[Dataset extract]
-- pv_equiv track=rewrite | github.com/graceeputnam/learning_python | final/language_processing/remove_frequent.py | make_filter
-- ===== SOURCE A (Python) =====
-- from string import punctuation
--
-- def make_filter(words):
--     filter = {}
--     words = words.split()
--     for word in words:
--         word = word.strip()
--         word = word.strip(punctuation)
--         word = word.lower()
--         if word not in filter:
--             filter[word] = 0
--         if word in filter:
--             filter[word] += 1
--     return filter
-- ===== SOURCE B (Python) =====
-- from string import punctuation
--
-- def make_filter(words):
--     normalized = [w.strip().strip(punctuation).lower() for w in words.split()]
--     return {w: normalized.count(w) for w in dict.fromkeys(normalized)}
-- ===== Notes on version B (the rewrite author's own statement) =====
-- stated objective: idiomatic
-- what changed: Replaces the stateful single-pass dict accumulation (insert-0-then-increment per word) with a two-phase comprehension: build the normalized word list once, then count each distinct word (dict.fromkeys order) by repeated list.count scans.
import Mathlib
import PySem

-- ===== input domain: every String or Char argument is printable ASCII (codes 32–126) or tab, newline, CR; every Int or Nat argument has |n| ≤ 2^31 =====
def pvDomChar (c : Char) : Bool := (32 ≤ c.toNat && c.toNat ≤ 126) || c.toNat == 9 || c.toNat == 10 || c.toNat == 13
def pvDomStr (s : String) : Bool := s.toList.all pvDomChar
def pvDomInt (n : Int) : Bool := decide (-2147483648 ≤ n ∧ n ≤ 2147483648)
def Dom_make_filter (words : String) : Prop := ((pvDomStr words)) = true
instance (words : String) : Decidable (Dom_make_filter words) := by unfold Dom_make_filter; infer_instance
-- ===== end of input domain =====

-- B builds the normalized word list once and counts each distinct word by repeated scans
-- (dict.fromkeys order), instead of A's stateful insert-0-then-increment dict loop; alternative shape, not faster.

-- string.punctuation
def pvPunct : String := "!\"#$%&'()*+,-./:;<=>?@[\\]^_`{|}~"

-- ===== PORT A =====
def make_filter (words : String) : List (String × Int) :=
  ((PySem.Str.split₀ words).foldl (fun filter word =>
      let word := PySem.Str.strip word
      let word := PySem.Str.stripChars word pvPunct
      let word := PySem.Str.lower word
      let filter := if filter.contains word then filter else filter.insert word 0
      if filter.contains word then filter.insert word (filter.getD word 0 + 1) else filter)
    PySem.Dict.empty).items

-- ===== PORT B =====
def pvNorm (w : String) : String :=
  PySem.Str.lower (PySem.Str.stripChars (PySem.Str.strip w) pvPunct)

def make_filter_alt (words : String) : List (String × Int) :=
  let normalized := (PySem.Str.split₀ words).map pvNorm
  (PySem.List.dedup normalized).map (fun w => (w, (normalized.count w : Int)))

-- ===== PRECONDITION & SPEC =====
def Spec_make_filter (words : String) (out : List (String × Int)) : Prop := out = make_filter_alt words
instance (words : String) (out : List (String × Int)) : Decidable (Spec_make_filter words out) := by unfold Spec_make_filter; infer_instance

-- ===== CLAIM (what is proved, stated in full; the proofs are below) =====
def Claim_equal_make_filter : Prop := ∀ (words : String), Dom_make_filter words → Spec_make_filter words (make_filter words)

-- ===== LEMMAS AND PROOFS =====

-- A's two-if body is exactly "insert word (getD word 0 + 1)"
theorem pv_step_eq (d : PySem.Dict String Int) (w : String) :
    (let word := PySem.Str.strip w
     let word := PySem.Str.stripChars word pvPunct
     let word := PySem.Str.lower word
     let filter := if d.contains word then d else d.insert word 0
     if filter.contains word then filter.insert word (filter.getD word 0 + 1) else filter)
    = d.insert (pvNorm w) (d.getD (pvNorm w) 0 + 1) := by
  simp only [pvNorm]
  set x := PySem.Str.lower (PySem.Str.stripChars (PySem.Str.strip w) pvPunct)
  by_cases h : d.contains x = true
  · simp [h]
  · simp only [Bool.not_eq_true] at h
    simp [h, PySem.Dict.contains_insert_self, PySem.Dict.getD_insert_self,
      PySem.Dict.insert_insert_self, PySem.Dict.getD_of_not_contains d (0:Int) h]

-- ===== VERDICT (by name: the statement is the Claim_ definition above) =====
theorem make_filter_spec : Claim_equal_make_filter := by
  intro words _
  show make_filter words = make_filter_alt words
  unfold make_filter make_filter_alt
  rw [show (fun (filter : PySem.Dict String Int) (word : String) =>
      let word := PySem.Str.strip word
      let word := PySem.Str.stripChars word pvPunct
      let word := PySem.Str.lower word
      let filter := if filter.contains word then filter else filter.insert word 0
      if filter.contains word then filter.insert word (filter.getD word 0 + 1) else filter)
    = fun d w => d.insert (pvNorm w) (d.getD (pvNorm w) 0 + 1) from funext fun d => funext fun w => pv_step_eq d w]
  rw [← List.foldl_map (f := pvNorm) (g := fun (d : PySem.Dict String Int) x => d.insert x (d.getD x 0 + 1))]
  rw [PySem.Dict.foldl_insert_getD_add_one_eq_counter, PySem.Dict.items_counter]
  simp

[What you will do] Taking the lines above, repeat exactly those from the line that contains "normalized.count(w) for w" through the line that contains "def Spec_make_filter (words", and both of those lines as well. Include nothing else.

[Problem solution]
--     return {w: normalized.count(w) for w in dict.fromkeys(normalized)}
-- ===== Notes on version B (the rewrite author's own statement) =====
-- stated objective: idiomatic
-- what changed: Replaces the stateful single-pass dict accumulation (insert-0-then-increment per word) with a two-phase comprehension: build the normalized word list once, then count each distinct word (dict.fromkeys order) by repeated list.count scans.
import Mathlib
import PySem

-- ===== input domain: every String or Char argument is printable ASCII (codes 32–126) or tab, newline, CR; every Int or Nat argument has |n| ≤ 2^31 =====
def pvDomChar (c : Char) : Bool := (32 ≤ c.toNat && c.toNat ≤ 126) || c.toNat == 9 || c.toNat == 10 || c.toNat == 13
def pvDomStr (s : String) : Bool := s.toList.all pvDomChar
def pvDomInt (n : Int) : Bool := decide (-2147483648 ≤ n ∧ n ≤ 2147483648)
def Dom_make_filter (words : String) : Prop := ((pvDomStr words)) = true
instance (words : String) : Decidable (Dom_make_filter words) := by unfold Dom_make_filter; infer_instance
-- ===== end of input domain =====

-- B builds the normalized word list once and counts each distinct word by repeated scans
-- (dict.fromkeys order), instead of A's stateful insert-0-then-increment dict loop; alternative shape, not faster.

-- string.punctuation
def pvPunct : String := "!\"#$%&'()*+,-./:;<=>?@[\\]^_`{|}~"

-- ===== PORT A =====
def make_filter (words : String) : List (String × Int) :=
  ((PySem.Str.split₀ words).foldl (fun filter word =>
      let word := PySem.Str.strip word
      let word := PySem.Str.stripChars word pvPunct
      let word := PySem.Str.lower word
      let filter := if filter.contains word then filter else filter.insert word 0
      if filter.contains word then filter.insert word (filter.getD word 0 + 1) else filter)
    PySem.Dict.empty).items

-- ===== PORT B =====
def pvNorm (w : String) : String :=
  PySem.Str.lower (PySem.Str.stripChars (PySem.Str.strip w) pvPunct)

def make_filter_alt (words : String) : List (String × Int) :=
  let normalized := (PySem.Str.split₀ words).map pvNorm
  (PySem.List.dedup normalized).map (fun w => (w, (normalized.count w : Int)))

-- ===== PRECONDITION & SPEC =====
def Spec_make_filter (words : String) (out : List (String × Int)) : Prop := out = make_filter_alt words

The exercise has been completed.